*About this exercise:*
The lines needed are those below that contain the word "driver"; copy each one.

........

-- pv_equiv track=rewrite | github.com/X1-Il/ecpge | src/pages/Cours/Spe/Info/src/Pdfs/2-4 - TD - Partition équilibrée d'entiers positifs.py | PEEP_rec_mem
-- ===== SOURCE A (Python) =====
-- def PEEP_rec_mem(E):
--     def rec(i,j,E):
--         if (i,j) in dico:
--             return dico[(i,j)]
--         else:
--             if j==0:
--                 res = True
--             elif i==0: # Forcément, j n'est pas nul
--                 res = False
--             else:
--                 c1 = rec(i-1,j,E)
--                 e = E[i-1]
--                 c2 = (j >= e) and rec(i-1,j-e,E)
--                 res = (c1 or c2)
--             dico[(i,j)] = res
--             return res
--     dico = {}
--     S,ni,nj = sum(E),len(E),len(E)//2
--     for i in range(ni+1):
--         for j in range(nj+1):
--             rec(i,j,E)
--     return dico
-- ===== SOURCE B (Python) =====
-- def PEEP_rec_mem(E):
--     # Iterative explicit-stack evaluator instead of memoized recursion.
--     S, ni, nj = sum(E), len(E), len(E) // 2
--     dico = {}
--     stack = [('eval', i, j) for i in range(ni, -1, -1) for j in range(nj, -1, -1)]
--     while stack:
--         tag, i, j = stack.pop()
--         if tag == 'eval':
--             if (i, j) in dico:
--                 continue
--             if j == 0:
--                 dico[(i, j)] = True
--             elif i == 0:
--                 dico[(i, j)] = False
--             else:
--                 stack.append(('comb', i, j))
--                 e = E[i - 1]
--                 if j >= e:
--                     stack.append(('eval', i - 1, j - e))
--                 stack.append(('eval', i - 1, j))
--         else:
--             e = E[i - 1]
--             c1 = dico[(i - 1, j)]
--             c2 = (j >= e) and dico[(i - 1, j - e)]
--             dico[(i, j)] = c1 or c2
--     return dico
-- ===== Notes on version B (the rewrite author's own statement) =====
-- stated objective: alternative
-- what changed: The memoized recursion rec(i,j) is replaced by an iterative explicit-stack evaluator: a worklist of eval/combine frames processed in a single while loop fills the same memo dict (same keys, same booleans, same insertion order), with no recursion.
import Mathlib
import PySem

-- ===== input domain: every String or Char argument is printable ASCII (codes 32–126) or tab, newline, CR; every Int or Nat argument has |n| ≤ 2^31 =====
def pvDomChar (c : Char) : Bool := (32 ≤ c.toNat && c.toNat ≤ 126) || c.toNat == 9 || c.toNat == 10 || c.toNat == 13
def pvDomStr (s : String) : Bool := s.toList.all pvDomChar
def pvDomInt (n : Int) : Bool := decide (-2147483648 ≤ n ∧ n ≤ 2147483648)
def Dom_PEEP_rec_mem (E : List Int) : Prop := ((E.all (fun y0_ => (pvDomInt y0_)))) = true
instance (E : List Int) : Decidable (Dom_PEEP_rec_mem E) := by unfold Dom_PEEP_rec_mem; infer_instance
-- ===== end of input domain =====

-- B replaces the memoized recursion by an iterative explicit-stack evaluator over eval/combine
-- frames (same memo dict, identical key insertion order); objective: alternative, not faster.

-- ===== PORT A =====
-- rec(i,j,E) of the Python, threading the memo dict 'dico'.  The loop index i is a
-- nonnegative Python loop counter (range(ni+1)) and rec only ever recurses from i'+1
-- to i', so it is modelled as a Nat; dict keys are the Int pair (↑i, j).
-- E[i-1] is ported as pyGetD with default 0: the index i-1 = i' lies in [0, len E)
-- on every call this function makes, so the default is never used (exact here).
def pvRecA (E : List Int) (i : Nat) (j : Int) (d : PySem.Dict (Int × Int) Bool) :
    Bool × PySem.Dict (Int × Int) Bool :=
  match d.get? (↑i, j) with
  | some b => (b, d)
  | none =>
    if j = 0 then (true, d.insert (↑i, j) true)
    else
      match i with
      | 0 => (false, d.insert (↑(0 : Nat), j) false)
      | i' + 1 =>
        let p1 := pvRecA E i' j d
        let e := PySem.List.pyGetD E (↑i') 0
        if j ≥ e then
          let p2 := pvRecA E i' (j - e) p1.2
          let res := p1.1 || p2.1
          (res, p2.2.insert (↑(i' + 1), j) res)
        else
          let res := p1.1 || false
          (res, p1.2.insert (↑(i' + 1), j) res)

-- driver: the two nested range loops (range(n) over nonnegative bounds = List.range n).
-- The Python also computes S = sum(E) and never uses it; it is omitted here.
def PEEP_rec_mem (E : List Int) : List (Int × Int × Bool) :=
  let ni := E.length
  let nj := E.length / 2
  let d := (List.range (ni + 1)).foldl
    (fun d i => (List.range (nj + 1)).foldl (fun d j => (pvRecA E i (↑j) d).2) d)
    PySem.Dict.empty
  d.items.map (fun p => (p.1.1, p.1.2, p.2))

-- ===== PORT B =====
-- worklist frames of Source B: 'eval i j' = ensure (i,j) is memoized, 'comb i j' = combine
-- the two child values already in the memo.  The Lean list's head is the Python stack's
-- top (the Python pushes the initial tasks reversed and pops from the end).
inductive PvFrame
  | eval : Nat → Int → PvFrame
  | comb : Nat → Int → PvFrame
deriving DecidableEq, Repr

-- termination measure for the machine: eval frames weigh 2·4^i, comb frames weigh 1
def pvW : PvFrame → Nat
  | .eval i _ => 2 * 4 ^ i
  | .comb _ _ => 1

def pvWs (st : List PvFrame) : Nat := (st.map pvW).sum

-- the while-loop of Source B.  comb frames are only ever pushed with i ≥ 1 and with both
-- child keys memoized, so the 'comb 0' arm and the getD defaults are never exercised
-- by the driver below (they mirror dico[...] lookups that cannot fail in the Python).
def pvRun (E : List Int) (st : List PvFrame) (d : PySem.Dict (Int × Int) Bool) :
    PySem.Dict (Int × Int) Bool :=
  match st with
  | [] => d
  | .eval i j :: st' =>
    if (d.get? (↑i, j)).isSome then pvRun E st' d
    else if j = 0 then pvRun E st' (d.insert (↑i, j) true)
    else
      match i with
      | 0 => pvRun E st' (d.insert (↑(0 : Nat), j) false)
      | i' + 1 =>
        let e := PySem.List.pyGetD E (↑i') 0
        let kids := if j ≥ e then [PvFrame.eval i' j, PvFrame.eval i' (j - e)]
                    else [PvFrame.eval i' j]
        pvRun E (kids ++ PvFrame.comb (i' + 1) j :: st') d
  | .comb i j :: st' =>
    match i with
    | 0 => pvRun E st' d
    | i' + 1 =>
      let e := PySem.List.pyGetD E (↑i') 0
      let c1 := d.getD (↑i', j) false
      let c2 := decide (j ≥ e) && d.getD (↑i', j - e) false
      pvRun E st' (d.insert (↑(i' + 1), j) (c1 || c2))
termination_by pvWs st
decreasing_by
  all_goals simp only [pvWs, pvW, List.map_cons, List.sum_cons]
  all_goals try omega
  all_goals first
    | (have h4 : 1 ≤ 4 ^ i := Nat.one_le_pow i 4 (by norm_num); omega)
    | (have h4 : 1 ≤ 4 ^ i' := Nat.one_le_pow i' 4 (by norm_num);
       split <;> simp [pvW, pow_succ] <;> omega)

def PEEP_rec_mem_alt (E : List Int) : List (Int × Int × Bool) :=
  let ni := E.length
  let nj := E.length / 2
  let frames := (List.range (ni + 1)).flatMap
    (fun i => (List.range (nj + 1)).map (fun j => PvFrame.eval i (↑j)))
  (pvRun E frames PySem.Dict.empty).items.map (fun p => (p.1.1, p.1.2, p.2))

-- ===== PRECONDITION & SPEC =====
def Spec_PEEP_rec_mem (E : List Int) (out : List (Int × Int × Bool)) : Prop := out = PEEP_rec_mem_alt E
instance (E : List Int) (out : List (Int × Int × Bool)) : Decidable (Spec_PEEP_rec_mem E out) := by unfold Spec_PEEP_rec_mem; infer_instance

-- ===== CLAIM (what is proved, stated in full; the proofs are below) =====
def Claim_equal_PEEP_rec_mem : Prop := ∀ (E : List Int), Dom_PEEP_rec_mem E → Spec_PEEP_rec_mem E (PEEP_rec_mem E)

-- ===== LEMMAS AND PROOFS =====

-- A's rec only adds bindings: existing bindings survive a call
theorem pvRecA_mono (E : List Int) (i : Nat) :
    ∀ (j : Int) (d : PySem.Dict (Int × Int) Bool) (k : Int × Int) (v : Bool),
      d.get? k = some v → ((pvRecA E i j d).2).get? k = some v := by
  induction i with
  | zero =>
    intro j d k v hv
    unfold pvRecA
    cases hd : d.get? (↑(0 : Nat), j) with
    | some b => simpa [hd]
    | none =>
      have hk : k ≠ (↑(0 : Nat), j) := by rintro rfl; rw [hd] at hv; cases hv
      split_ifs <;> simp_all [PySem.Dict.get?_insert]
  | succ i' ih =>
    intro j d k v hv
    unfold pvRecA
    cases hd : d.get? (↑(i' + 1), j) with
    | some b => simpa [hd]
    | none =>
      have hk : k ≠ (↑(i' + 1), j) := by rintro rfl; rw [hd] at hv; cases hv
      by_cases hj : j = 0
      · simp_all [PySem.Dict.get?_insert]
      · by_cases hge : j ≥ PySem.List.pyGetD E (↑i') 0
        · simp only [hj, hge, if_true, if_false]
          have h1 := ih j d k v hv
          have h2 := ih (j - PySem.List.pyGetD E (↑i') 0) (pvRecA E i' j d).2 k v h1
          simp_all [PySem.Dict.get?_insert]
        · simp only [hj, hge, if_false]
          have h1 := ih j d k v hv
          simp_all [PySem.Dict.get?_insert]

-- after A's rec, the key (i,j) is bound to the returned value
theorem pvRecA_self (E : List Int) (i : Nat) (j : Int) (d : PySem.Dict (Int × Int) Bool) :
    ((pvRecA E i j d).2).get? (↑i, j) = some (pvRecA E i j d).1 := by
  unfold pvRecA
  cases hd : d.get? (↑i, j) with
  | some b => simp [hd]
  | none =>
    cases i with
    | zero => split_ifs <;> simp_all [PySem.Dict.get?_insert_self]
    | succ i' =>
      split_ifs <;> try simp_all [PySem.Dict.get?_insert_self]
      split <;> simp [PySem.Dict.get?_insert_self]

-- one eval frame of B's machine behaves exactly like one call of A's rec
theorem pvRun_eval (E : List Int) (i : Nat) :
    ∀ (j : Int) (st : List PvFrame) (d : PySem.Dict (Int × Int) Bool),
      pvRun E (PvFrame.eval i j :: st) d = pvRun E st (pvRecA E i j d).2 := by
  induction i with
  | zero =>
    intro j st d
    rw [pvRun]
    unfold pvRecA
    cases hd : d.get? (↑(0 : Nat), j) with
    | some b => simp
    | none => split_ifs <;> simp_all

  | succ i' ih =>
    intro j st d
    rw [pvRun]
    cases hd : d.get? (↑(i' + 1), j) with
    | some b =>
      conv_rhs => unfold pvRecA
      push_cast at hd
      simp [hd]
    | none =>
      by_cases hj : j = 0
      · subst hj
        conv_rhs => unfold pvRecA
        push_cast at hd
        simp [hd]
      · simp only [Option.isSome_none, Bool.false_eq_true, if_false, hj]
        by_cases hge : j ≥ PySem.List.pyGetD E (↑i') 0
        · rw [if_pos hge]
          simp only [List.cons_append, List.nil_append]
          rw [ih, ih, pvRun]
          have h1 := pvRecA_self E i' j d
          have h2 := pvRecA_self E i' (j - PySem.List.pyGetD E (↑i') 0) (pvRecA E i' j d).2
          have h1' := pvRecA_mono E i' (j - PySem.List.pyGetD E (↑i') 0) (pvRecA E i' j d).2 _ _ h1
          conv_rhs => unfold pvRecA
          simp_all [PySem.Dict.getD_eq_get?_getD]
        · have hF : ¬ ((E[i']?.getD 0 : Int) ≤ j) := by simpa using hge
          rw [if_neg hge]
          simp only [List.cons_append, List.nil_append]
          rw [ih, pvRun]
          have h1 := pvRecA_self E i' j d
          conv_rhs => unfold pvRecA
          push_cast at hd
          simp [hd, hj, hF, PySem.Dict.getD_eq_get?_getD, h1]

-- a worklist of eval frames is the fold of A's rec over the same (i, j) pairs
theorem pvRun_evals (E : List Int) (l : List (Nat × Int)) :
    ∀ (d : PySem.Dict (Int × Int) Bool),
      pvRun E (l.map (fun p => PvFrame.eval p.1 p.2)) d
        = l.foldl (fun d p => (pvRecA E p.1 p.2 d).2) d := by
  induction l with
  | nil => intro d; rw [pvRun.eq_def]; rfl
  | cons p l ih => intro d; simp only [List.map_cons, List.foldl_cons, pvRun_eval, ih]

-- ===== VERDICT (by name: the statement is the Claim_ definition above) =====
theorem PEEP_rec_mem_spec : Claim_equal_PEEP_rec_mem := by
  intro E _
  unfold Spec_PEEP_rec_mem PEEP_rec_mem PEEP_rec_mem_alt
  have hframes :
      (List.range (E.length + 1)).flatMap
          (fun i => (List.range (E.length / 2 + 1)).map (fun j => PvFrame.eval i (↑j)))
        = ((List.range (E.length + 1)).flatMap
            (fun i => (List.range (E.length / 2 + 1)).map (fun j => (i, (↑j : Int))))).map
            (fun p => PvFrame.eval p.1 p.2) := by
    simp [List.map_flatMap]
  simp only [hframes, pvRun_evals, List.foldl_flatMap, List.foldl_map]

........

*Exercise output:*
-- driver: the two nested range loops (range(n) over nonnegative bounds = List.range n).
-- by the driver below (they mirror dico[...] lookups that cannot fail in the Python).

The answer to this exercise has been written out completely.